Jantonomi Is Building a Global Sound—One Chapter at a Time

At a moment when many emerging artists are still finding their footing, Jantonomi is already operating with the clarity and discipline of someone far beyond his years.

A freshman at Georgia State University, Jantonomi is an artist, producer, and Certified Entertainer with the first chapter of the National Collegiate Entertainers Group (NCEG)—and his journey into music started long before college ever entered the picture.

“I think when I first really started messing around making music, I was probably in like second grade,” he recalls. “I grew up watching my older brother make music, and I was always just surrounded by sound.”

That early exposure turned into hands-on experimentation when he saved up for his first laptop and installed FL Studio—still in elementary school. From that point forward, music wasn’t a hobby. It was a constant.

“I’ve been releasing music since around 2020,” he says. “It’s been about six years that I’ve been putting music out.”

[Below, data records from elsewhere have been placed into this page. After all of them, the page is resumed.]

-- ===== PRECONDITION & SPEC =====
-- A's first step recurses straight down cur+2 frames, so for cur at or beyond CPython's
-- recursion limit (default 1000) it raises RecursionError before returning anything;
-- Pre_ excludes exactly those inputs (cur < 1000) and nothing else.
def Pre_recurse (outlets : List Int) (required : List Int) (cur : Int) : Prop := cur < 1000
instance (outlets : List Int) (required : List Int) (cur : Int) : Decidable (Pre_recurse outlets required cur) := by unfold Pre_recurse; infer_instance
def pvWitness_recurse : List Int × List Int × Int := ([1, 2], [1, 2], 3)

def Spec_recurse (outlets : List Int) (required : List Int) (cur : Int) (out : Int) : Prop := out = recurse_alt outlets required cur
instance (outlets : List Int) (required : List Int) (cur : Int) (out : Int) : Decidable (Spec_recurse outlets required cur out) := by unfold Spec_recurse; infer_instance

-- ===== CLAIM (what is proved, stated in full; the proofs are below) =====
def Claim_equal_recurse : Prop := ∀ (outlets : List Int) (required : List Int) (cur : Int), Dom_recurse outlets required cur → Pre_recurse outlets required cur → Spec_recurse outlets required cur (recurse outlets required cur)

-- ===== LEMMAS AND PROOFS =====

-- the popcount of a mask, as both ports compute it
def bcN (m : Nat) : Nat := PySem.Int.bitCount (m : Int)

-- mask m makes the flipped outlet set equal the required set
def maskOK (l req : List Int) (m : Nat) : Bool :=
  PySem.Set.equal (PySem.Set.ofList (l.map (fun x => PySem.Int.bxor x (m : Int)))) (PySem.Set.ofList req)

-- popcounts of all working masks below 2^n, and their minimum as A/B report it
def cands (l req : List Int) (n : Nat) : List Nat :=
  ((List.range (2 ^ n)).filter (maskOK l req)).map bcN

def optMin (xs : List Nat) : Int :=
  match xs.min? with
  | none => -1
  | some c => (c : Int)

def best (l req : List Int) (n : Nat) : Int := optMin (cands l req n)

-- fuel form of A's recursion (fuel n = number of allowed low bits = cur + 1)
def refA (l req : List Int) : Nat → Int
  | 0 => if PySem.Set.symmDiff (PySem.Set.ofList l) (PySem.Set.ofList req) ≠ [] then -1 else 0
  | n + 1 =>
    let num1 := refA l req n
    let num2 := refA (l.map (fun x => PySem.Int.bxor x ((2 ^ n : Nat) : Int))) req n
    let num2 := if num2 ≠ -1 then num2 + 1 else num2
    if num1 = -1 then num2
    else if num2 = -1 then num1
    else min num1 num2

-- B-side loop bookkeeping: which required elements give an admissible mask, its cost, min-merging
def goodB (o : Int) (n : Nat) (l : List Int) (s : PySem.Set Int) (r : Int) : Bool :=
  !decide (PySem.Int.bxor o r < 0 ∨ (n : Int) < (PySem.Int.bitLength (PySem.Int.bxor o r) : Int)) &&
  PySem.Set.equal (PySem.Set.ofList (l.map (fun x => PySem.Int.bxor x (PySem.Int.bxor o r)))) s

def bcost (o r : Int) : Nat := PySem.Int.bitCount (PySem.Int.bxor o r)

def combMin (b v : Int) : Int := if b = -1 then v else if v = -1 then b else min b v

-- ==== generic Nat/Int bit facts ====

lemma nat_xor_two_pow_add (n : Nat) : ∀ m : Nat, m < 2 ^ n → 2 ^ n ^^^ m = 2 ^ n + m := by
  induction n with
  | zero => intro m hm; interval_cases m <;> decide
  | succ k ih =>
    intro m hm
    have hbit : m = Nat.bit (decide (m % 2 = 1)) (m / 2) := by
      rcases Nat.mod_two_eq_zero_or_one m with h | h <;> simp [Nat.bit, h] <;> omega
    have h2 : 2 ^ (k + 1) = Nat.bit false (2 ^ k) := by simp [Nat.bit]; ring
    rw [h2, hbit, Nat.xor_bit]
    have hm2 : m / 2 < 2 ^ k := by
      have : 2 ^ (k + 1) = 2 * 2 ^ k := by ring
      omega
    rw [ih (m / 2) hm2]
    rcases Nat.mod_two_eq_zero_or_one m with h | h <;> simp [Nat.bit, h] <;> omega

lemma bcN_zero : bcN 0 = 0 := by decide

lemma bcN_rec (m : Nat) (h : 0 < m) : bcN m = m % 2 + bcN (m / 2) := PySem.Int.bitCount_natCast h

lemma bcN_two_pow_add (n : Nat) : ∀ m : Nat, m < 2 ^ n → bcN (2 ^ n + m) = bcN m + 1 := by
  induction n with
  | zero => intro m hm; interval_cases m; decide
  | succ k ih =>
    intro m hm
    have h2k : 2 ^ (k + 1) = 2 * 2 ^ k := by ring
    have hmod : (2 ^ (k + 1) + m) % 2 = m % 2 := by omega
    have hdiv : (2 ^ (k + 1) + m) / 2 = 2 ^ k + m / 2 := by omega
    have hm2 : m / 2 < 2 ^ k := by omega
    have h1 : bcN (2 ^ (k + 1) + m) = m % 2 + bcN (2 ^ k + m / 2) := by
      rw [bcN_rec _ (by positivity), hmod, hdiv]
    rw [ih (m / 2) hm2] at h1
    rcases Nat.eq_zero_or_pos m with rfl | hpos
    · simp [bcN_zero] at h1 ⊢
      omega
    · have h3 := bcN_rec m hpos
      omega

lemma bitLength_le_iff (m n : Nat) : PySem.Int.bitLength (m : Int) ≤ n ↔ m < 2 ^ n := by
  constructor
  · intro h
    have h1 := PySem.Int.lt_two_pow_bitLength (m : Int)
    rw [Int.natAbs_natCast] at h1
    calc m < 2 ^ PySem.Int.bitLength (m : Int) := h1
    _ ≤ 2 ^ n := Nat.pow_le_pow_right (by omega) h
  · intro h
    by_contra hc
    have hm0 : m ≠ 0 := by
      rintro rfl
      rw [Nat.cast_zero, PySem.Int.bitLength_zero] at hc
      omega
    have h2 := PySem.Int.two_pow_bitLength_le (m : Int) (Int.natCast_ne_zero.mpr hm0)
    rw [Int.natAbs_natCast] at h2
    have h3 : n ≤ PySem.Int.bitLength (m : Int) - 1 := by omega
    have h4 : (2 : Nat) ^ n ≤ 2 ^ (PySem.Int.bitLength (m : Int) - 1) :=
      Nat.pow_le_pow_right (by omega) h3
    omega

lemma bxor_bxor_natCast (x : Int) (a b : Nat) :
    PySem.Int.bxor (PySem.Int.bxor x (a : Int)) (b : Int) = PySem.Int.bxor x ((a ^^^ b : Nat) : Int) := by
  by_cases hx : 0 ≤ x
  · rw [PySem.Int.bxor_of_nonneg hx (Int.natCast_nonneg a),
        PySem.Int.bxor_of_nonneg hx (Int.natCast_nonneg _),
        PySem.Int.bxor_natCast, Int.toNat_natCast, Int.toNat_natCast, Nat.xor_assoc]
  · have h1 : PySem.Int.bxor x (a : Int) = -(((-x - 1).toNat ^^^ a : Nat) : Int) - 1 := by
      unfold PySem.Int.bxor
      rw [if_neg hx, if_pos (Int.natCast_nonneg a), Int.toNat_natCast]
    have h2 : PySem.Int.bxor x ((a ^^^ b : Nat) : Int) = -(((-x - 1).toNat ^^^ (a ^^^ b) : Nat) : Int) - 1 := by
      unfold PySem.Int.bxor
      rw [if_neg hx, if_pos (Int.natCast_nonneg _), Int.toNat_natCast]
    rw [h1, h2]
    set K : Nat := (-x - 1).toNat ^^^ a with hK
    have hKneg : ¬ (0 : Int) ≤ -(K : Int) - 1 := by
      have := Int.natCast_nonneg K; omega
    have h3 : PySem.Int.bxor (-(K : Int) - 1) (b : Int) = -((K ^^^ b : Nat) : Int) - 1 := by
      unfold PySem.Int.bxor
      rw [if_neg hKneg, if_pos (Int.natCast_nonneg b)]
      have h4 : (-(-(K : Int) - 1) - 1).toNat = K := by omega
      rw [h4, Int.toNat_natCast]
    rw [h3, hK, Nat.xor_assoc]

lemma bxor_bxor_natCast_cancel (x : Int) (m : Nat) :
    PySem.Int.bxor x (PySem.Int.bxor x (m : Int)) = (m : Int) := by
  by_cases hx : 0 ≤ x
  · rw [PySem.Int.bxor_of_nonneg hx (Int.natCast_nonneg m)]
    rw [PySem.Int.bxor_of_nonneg hx (Int.natCast_nonneg _), Int.toNat_natCast]
    rw [Nat.xor_xor_cancel_left, Int.toNat_natCast]
  · have h1 : PySem.Int.bxor x (m : Int) = -(((-x - 1).toNat ^^^ m : Nat) : Int) - 1 := by
      unfold PySem.Int.bxor
      rw [if_neg hx, if_pos (Int.natCast_nonneg m), Int.toNat_natCast]
    rw [h1]
    unfold PySem.Int.bxor
    set K : Nat := (-x - 1).toNat ^^^ m with hK
    have hKneg : ¬ (0 : Int) ≤ -(K : Int) - 1 := by
      have := Int.natCast_nonneg K; omega
    rw [if_neg hx, if_neg hKneg]
    have h4 : (-(-(K : Int) - 1) - 1).toNat = K := by omega
    rw [h4, hK, Nat.xor_xor_cancel_left]

-- ==== set-equality bridges ====

lemma symmDiff_nil_iff (l req : List Int) :
    PySem.Set.symmDiff (PySem.Set.ofList l) (PySem.Set.ofList req) = [] ↔ ∀ x, x ∈ l ↔ x ∈ req := by
  rw [List.eq_nil_iff_forall_not_mem]
  constructor
  · intro h x
    have h1 := h x
    rw [PySem.Set.mem_symmDiff] at h1
    rw [PySem.Set.mem_ofList, PySem.Set.mem_ofList] at h1
    tauto
  · intro h x hx
    rw [PySem.Set.mem_symmDiff, PySem.Set.mem_ofList, PySem.Set.mem_ofList] at hx
    have := h x
    tauto

lemma maskOK_iff (l req : List Int) (m : Nat) :
    maskOK l req m = true ↔ ∀ x, (x ∈ l.map (fun y => PySem.Int.bxor y (m : Int)) ↔ x ∈ req) := by
  unfold maskOK
  rw [PySem.Set.equal_iff]
  constructor
  · intro h x; have := h x; rw [PySem.Set.mem_ofList, PySem.Set.mem_ofList] at this; exact this
  · intro h x; rw [PySem.Set.mem_ofList, PySem.Set.mem_ofList]; exact h x
-- a replacement pass cannot create a fresh front occurrence of another heading
theorem pv_protect (p r q : List Char) (hph : q = '<' :: q.tail)
    (hq : ∀ k, k < q.length → ¬ ((q.drop k).take r.length <+: r))
    (c : Char) (t : List Char) (hnot : ¬ q <+: c :: t) : ¬ q <+: c :: pvRepl p r t := by
  intro h
  obtain ⟨z, hz⟩ := h
  obtain ⟨hc, ht⟩ := pv_split_front q hph hz
  have h1 : q.drop 1 <+: pvRepl p r t := by rw [List.drop_one]; exact ⟨z, ht.symm⟩
  have h2 : q.tail <+: t := by
    have := pvSuff p r q hq t.length t le_rfl 1 h1
    rwa [List.drop_one] at this
  exact hnot (by rw [hph, hc]; exact List.cons_prefix_cons.mpr ⟨rfl, h2⟩)

-- main: the four-pass composition equals the one-pass scan
theorem pv_main : ∀ n (s : List Char), s.length ≤ n →
    pvRepl pvSrc4 pvTgt4 (pvRepl pvSrc3 pvTgt3 (pvRepl pvSrc2 pvTgt2 (pvRepl pvSrc1 pvTgt1 s)))
      = pvScan s := by
  intro n
  induction n with
  | zero =>
    intro s hs
    have hnil : s = [] := List.eq_nil_of_length_eq_zero (Nat.le_zero.mp hs)
    subst hnil
    simp [pvRepl, pvScan]
  | succ n ih =>
    intro s hs
    match s with
    | [] => simp [pvRepl, pvScan]
    | c :: t =>
      simp only [List.length_cons] at hs
      have hs' : t.length ≤ n := by omega
      by_cases h1 : pvSrc1.isPrefixOf (c :: t) = true
      · obtain ⟨z, hz⟩ := List.isPrefixOf_iff_prefix.mp h1
        obtain ⟨hc, ht⟩ := pv_split_front pvSrc1 pv_h1 hz
        have hzlen : z.length ≤ n := by
          have hlen := congrArg List.length hz
          have h21 : pvSrc1.length = 21 := by decide
          simp only [List.length_append, List.length_cons, h21] at hlen
          omega
        have e1 : pvRepl pvSrc1 pvTgt1 (c :: t) = pvTgt1 ++ pvRepl pvSrc1 pvTgt1 z := by
          rw [← hz, pv_repl_front pvSrc1 pvTgt1 z pv_h1]
        rw [e1, pvRepl_append pvSrc2 pvTgt2 pvTgt1 _ pv_n21,
          pvRepl_append pvSrc3 pvTgt3 pvTgt1 _ pv_n31,
          pvRepl_append pvSrc4 pvTgt4 pvTgt1 _ pv_n41,
          pvScan, if_pos h1, ht, pv_drop_tail, ih z hzlen]
      · by_cases h2 : pvSrc2.isPrefixOf (c :: t) = true
        · obtain ⟨z, hz⟩ := List.isPrefixOf_iff_prefix.mp h2
          obtain ⟨hc, ht⟩ := pv_split_front pvSrc2 pv_h2 hz
          have hzlen : z.length ≤ n := by
            have hlen := congrArg List.length hz
            have h20 : pvSrc2.length = 20 := by decide
            simp only [List.length_append, List.length_cons, h20] at hlen
            omega
          have e1 : pvRepl pvSrc1 pvTgt1 (c :: t) = pvSrc2 ++ pvRepl pvSrc1 pvTgt1 z := by
            rw [pvRepl, if_neg h1, ht, pvRepl_append pvSrc1 pvTgt1 pvSrc2.tail z pv_m12, hc]
            conv_rhs => rw [pv_h2, List.cons_append]
          rw [e1, pv_repl_front pvSrc2 pvTgt2 _ pv_h2,
            pvRepl_append pvSrc3 pvTgt3 pvTgt2 _ pv_n32,
            pvRepl_append pvSrc4 pvTgt4 pvTgt2 _ pv_n42,
            pvScan, if_neg h1, if_pos h2, ht, pv_drop_tail, ih z hzlen]
        · by_cases h3 : pvSrc3.isPrefixOf (c :: t) = true
          · obtain ⟨z, hz⟩ := List.isPrefixOf_iff_prefix.mp h3
            obtain ⟨hc, ht⟩ := pv_split_front pvSrc3 pv_h3 hz
            have hzlen : z.length ≤ n := by
              have hlen := congrArg List.length hz
              have h23 : pvSrc3.length = 23 := by decide
              simp only [List.length_append, List.length_cons, h23] at hlen
              omega
            have e1 : pvRepl pvSrc1 pvTgt1 (c :: t) = pvSrc3 ++ pvRepl pvSrc1 pvTgt1 z := by
              rw [pvRepl, if_neg h1, ht, pvRepl_append pvSrc1 pvTgt1 pvSrc3.tail z pv_m13, hc]
              conv_rhs => rw [pv_h3, List.cons_append]
            rw [e1, pvRepl_append pvSrc2 pvTgt2 pvSrc3 _ pv_m23,
              pv_repl_front pvSrc3 pvTgt3 _ pv_h3,
              pvRepl_append pvSrc4 pvTgt4 pvTgt3 _ pv_n43,
              pvScan, if_neg h1, if_neg h2, if_pos h3, ht, pv_drop_tail, ih z hzlen]
          · by_cases h4 : pvSrc4.isPrefixOf (c :: t) = true
            · obtain ⟨z, hz⟩ := List.isPrefixOf_iff_prefix.mp h4
              obtain ⟨hc, ht⟩ := pv_split_front pvSrc4 pv_h4 hz
              have hzlen : z.length ≤ n := by
                have hlen := congrArg List.length hz
                have h12 : pvSrc4.length = 12 := by decide
                simp only [List.length_append, List.length_cons, h12] at hlen
                omega
              have e1 : pvRepl pvSrc1 pvTgt1 (c :: t) = pvSrc4 ++ pvRepl pvSrc1 pvTgt1 z := by
                rw [pvRepl, if_neg h1, ht, pvRepl_append pvSrc1 pvTgt1 pvSrc4.tail z pv_m14, hc]
                conv_rhs => rw [pv_h4, List.cons_append]
              rw [e1, pvRepl_append pvSrc2 pvTgt2 pvSrc4 _ pv_m24,
                pvRepl_append pvSrc3 pvTgt3 pvSrc4 _ pv_m34,
                pv_repl_front pvSrc4 pvTgt4 _ pv_h4,
                pvScan, if_neg h1, if_neg h2, if_neg h3, if_pos h4, ht, pv_drop_tail, ih z hzlen]
            · have hp2 : ¬ pvSrc2 <+: c :: t := fun hh => h2 (List.isPrefixOf_iff_prefix.mpr hh)
              have hp3 : ¬ pvSrc3 <+: c :: t := fun hh => h3 (List.isPrefixOf_iff_prefix.mpr hh)
              have hp4 : ¬ pvSrc4 <+: c :: t := fun hh => h4 (List.isPrefixOf_iff_prefix.mpr hh)
              have n2 := pv_protect pvSrc1 pvTgt1 pvSrc2 pv_h2 pv_q21 c t hp2
              have n3a := pv_protect pvSrc1 pvTgt1 pvSrc3 pv_h3 pv_q31 c t hp3
              have n3 := pv_protect pvSrc2 pvTgt2 pvSrc3 pv_h3 pv_q32 c
                (pvRepl pvSrc1 pvTgt1 t) n3a
              have n4a := pv_protect pvSrc1 pvTgt1 pvSrc4 pv_h4 pv_q41 c t hp4
              have n4b := pv_protect pvSrc2 pvTgt2 pvSrc4 pv_h4 pv_q42 c
                (pvRepl pvSrc1 pvTgt1 t) n4a
              have n4 := pv_protect pvSrc3 pvTgt3 pvSrc4 pv_h4 pv_q43 c
                (pvRepl pvSrc2 pvTgt2 (pvRepl pvSrc1 pvTgt1 t)) n4b
              rw [pvRepl, if_neg h1, pvRepl,
                if_neg (fun hh => n2 (List.isPrefixOf_iff_prefix.mp hh)), pvRepl,
                if_neg (fun hh => n3 (List.isPrefixOf_iff_prefix.mp hh)), pvRepl,
                if_neg (fun hh => n4 (List.isPrefixOf_iff_prefix.mp hh)),
                ih t hs', pvScan, if_neg h1, if_neg h2, if_neg h3, if_neg h4]

-- bridge: PySem.Chars.replace with a nonempty pattern is pvRepl
theorem pv_go_zero (p r l acc : List Char) :
    PySem.Chars.replace.go p r 0 l acc = acc.reverse ++ l := by
  rw [PySem.Chars.replace.go]

theorem pv_go_nil (p r : List Char) (f : Nat) (acc : List Char) :
    PySem.Chars.replace.go p r (f + 1) [] acc = acc.reverse := by
  rw [PySem.Chars.replace.go]
  omega

theorem pv_go_cons (p r : List Char) (f : Nat) (c : Char) (t acc : List Char) :
    PySem.Chars.replace.go p r (f + 1) (c :: t) acc =
      if p.isPrefixOf (c :: t) then
        PySem.Chars.replace.go p r f (List.drop p.length (c :: t)) (r.reverse ++ acc)
      else PySem.Chars.replace.go p r f t (c :: acc) := by
  rw [PySem.Chars.replace.go]

theorem pv_go_eq (p r : List Char) (hp : p ≠ []) :
    ∀ fuel (l acc : List Char), l.length ≤ fuel →
      PySem.Chars.replace.go p r fuel l acc = acc.reverse ++ pvRepl p r l := by
  intro fuel
  induction fuel with
  | zero =>
    intro l acc hl
    have hnil : l = [] := List.eq_nil_of_length_eq_zero (Nat.le_zero.mp hl)
    subst hnil
    rw [pv_go_zero]
    simp [pvRepl]
  | succ f ih =>
    intro l acc hl
    match l with
    | [] => rw [pv_go_nil]; simp [pvRepl]
    | c :: t =>
      rw [pv_go_cons]
      simp only [List.length_cons] at hl
      by_cases hm : p.isPrefixOf (c :: t) = true
      · have hd : List.drop p.length (c :: t) = t.drop (p.length - 1) := by
          have hgt : p.length = (p.length - 1) + 1 := by
            cases p with
            | nil => exact absurd rfl hp
            | cons a q => simp
          conv_lhs => rw [hgt]
          rw [List.drop_succ_cons]
        have hlen : (t.drop (p.length - 1)).length ≤ f := by
          simp only [List.length_drop]
          omega
        rw [if_pos hm, hd, ih _ _ hlen, pvRepl, if_pos hm]
        simp
      · rw [if_neg hm, ih _ _ (by omega), pvRepl, if_neg hm]
        simp

theorem pv_replace_eq (s p r : List Char) (hp : p ≠ []) :
    PySem.Chars.replace s p r = pvRepl p r s := by
  rw [PySem.Chars.replace, if_neg (by simp [List.isEmpty_iff, hp])]
  simpa using pv_go_eq p r hp s.length s [] le_rfl

theorem pv_str (s : String) :
    PySem.Str.replace (PySem.Str.replace (PySem.Str.replace (PySem.Str.replace s
        "<h2>Quick Answer</h2>" "<h2>빠른 결론</h2>")
        "<h2>At a Glance</h2>" "<h2>핵심 포인트</h2>")
        "<h2>Final Takeaway</h2>" "<h2>최종 정리</h2>")
        "<h2>FAQ</h2>" "<h2>자주 묻는 질문</h2>"
      = String.ofList (pvScan s.toList) := by
  simp only [PySem.Str.replace, String.toList_ofList]
  rw [pv_replace_eq _ _ _ (by decide), pv_replace_eq _ _ _ (by decide),
    pv_replace_eq _ _ _ (by decide), pv_replace_eq _ _ _ (by decide)]
  rw [show ("<h2>Quick Answer</h2>" : String).toList = pvSrc1 from rfl,
    show ("<h2>빠른 결론</h2>" : String).toList = pvTgt1 from rfl,
    show ("<h2>At a Glance</h2>" : String).toList = pvSrc2 from rfl,
    show ("<h2>핵심 포인트</h2>" : String).toList = pvTgt2 from rfl,
    show ("<h2>Final Takeaway</h2>" : String).toList = pvSrc3 from rfl,
    show ("<h2>최종 정리</h2>" : String).toList = pvTgt3 from rfl,
    show ("<h2>FAQ</h2>" : String).toList = pvSrc4 from rfl,
    show ("<h2>자주 묻는 질문</h2>" : String).toList = pvTgt4 from rfl,
    pv_main s.toList.length s.toList le_rfl]

-- ===== VERDICT (by name: the statement is the Claim_ definition above) =====
theorem localize_common_headings_py_spec : Claim_equal_localize_common_headings_py := by
  intro content _
  exact pv_str (if content == "" then "" else content)
-- pv_equiv track=rewrite | github.com/kennedyshead/prove | prove-py/src/prove/testing.py | _strip_main
-- ===== SOURCE A (Python) =====
-- def _strip_main(c_code: str) -> str:
--     """Remove the main() function from generated C code."""
--     lines = c_code.split("\n")
--     result: list[str] = []
--     in_main = False
--     brace_depth = 0
--
--     for line in lines:
--         stripped = line.strip()
--         if stripped.startswith("int main(") and not in_main:
--             in_main = True
--             brace_depth = 0
--             if "{" in stripped:
--                 brace_depth += stripped.count("{")
--                 brace_depth -= stripped.count("}")
--             continue
--
--         if in_main:
--             brace_depth += stripped.count("{")
--             brace_depth -= stripped.count("}")
--             if brace_depth <= 0:
--                 in_main = False
--             continue
--
--         result.append(line)
--
--     return "\n".join(result)
-- ===== SOURCE B (Python) =====
-- def _strip_main(c_code: str) -> str:
--     """Remove the main() function from generated C code."""
--     lines = c_code.split("\n")
--     stripped = [l.strip() for l in lines]
--     # prefix-sum array of brace balances: pref[k] = balance of lines[0:k]
--     pref = [0]
--     for s in stripped:
--         pref.append(pref[-1] + s.count("{") - s.count("}"))
--     n = len(lines)
--     keep: list[str] = []
--     i = 0
--     while i < n:
--         if stripped[i].startswith("int main("):
--             # block depth after line j is pref[j+1] - base
--             base = pref[i] if "{" in stripped[i] else pref[i + 1]
--             j = i + 1
--             while j < n and pref[j + 1] - base > 0:
--                 j += 1
--             i = j + 1
--         else:
--             keep.append(lines[i])
--             i += 1
--     return "\n".join(keep)
-- ===== Notes on version B (the rewrite author's own statement) =====
-- stated objective: alternative
-- what changed: B works in staged passes: it precomputes the stripped lines and a prefix-sum array of brace balances, then an index walker finds each main() block's end by comparing precomputed prefix sums and skips the whole index interval, instead of A's single fold with an in_main flag and a running brace_depth counter.
import Mathlib
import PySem

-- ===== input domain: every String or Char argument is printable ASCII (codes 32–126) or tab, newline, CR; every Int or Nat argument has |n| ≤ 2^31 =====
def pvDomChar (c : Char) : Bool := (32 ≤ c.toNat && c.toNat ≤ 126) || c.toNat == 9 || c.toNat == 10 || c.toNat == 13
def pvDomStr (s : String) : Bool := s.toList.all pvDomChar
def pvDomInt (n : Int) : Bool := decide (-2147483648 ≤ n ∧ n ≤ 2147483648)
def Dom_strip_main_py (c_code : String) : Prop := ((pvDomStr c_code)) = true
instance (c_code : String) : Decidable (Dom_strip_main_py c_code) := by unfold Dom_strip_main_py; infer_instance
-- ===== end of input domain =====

A Sound Shaped by Movement

Growing up between South Florida and Georgia, Jantonomi’s sound reflects a hybrid of cultures and genres. His years in South Florida, in particular, left a lasting imprint.

“I was super big on mixing salsa records and Afro-Latin jazz into trap,” he explains. “South Florida is like a taste of South America here in the States, and that definitely influenced my sound.”

Rather than chasing trends, he leaned into originality early—experimenting with remixes, then transitioning into fully original records by middle school. By seventh grade, his music had already made its way onto Spotify and Apple Music.

“People were excited because they’d known me as the kid who was always making music,” he says. “It finally manifested into something bigger than just SoundCloud.”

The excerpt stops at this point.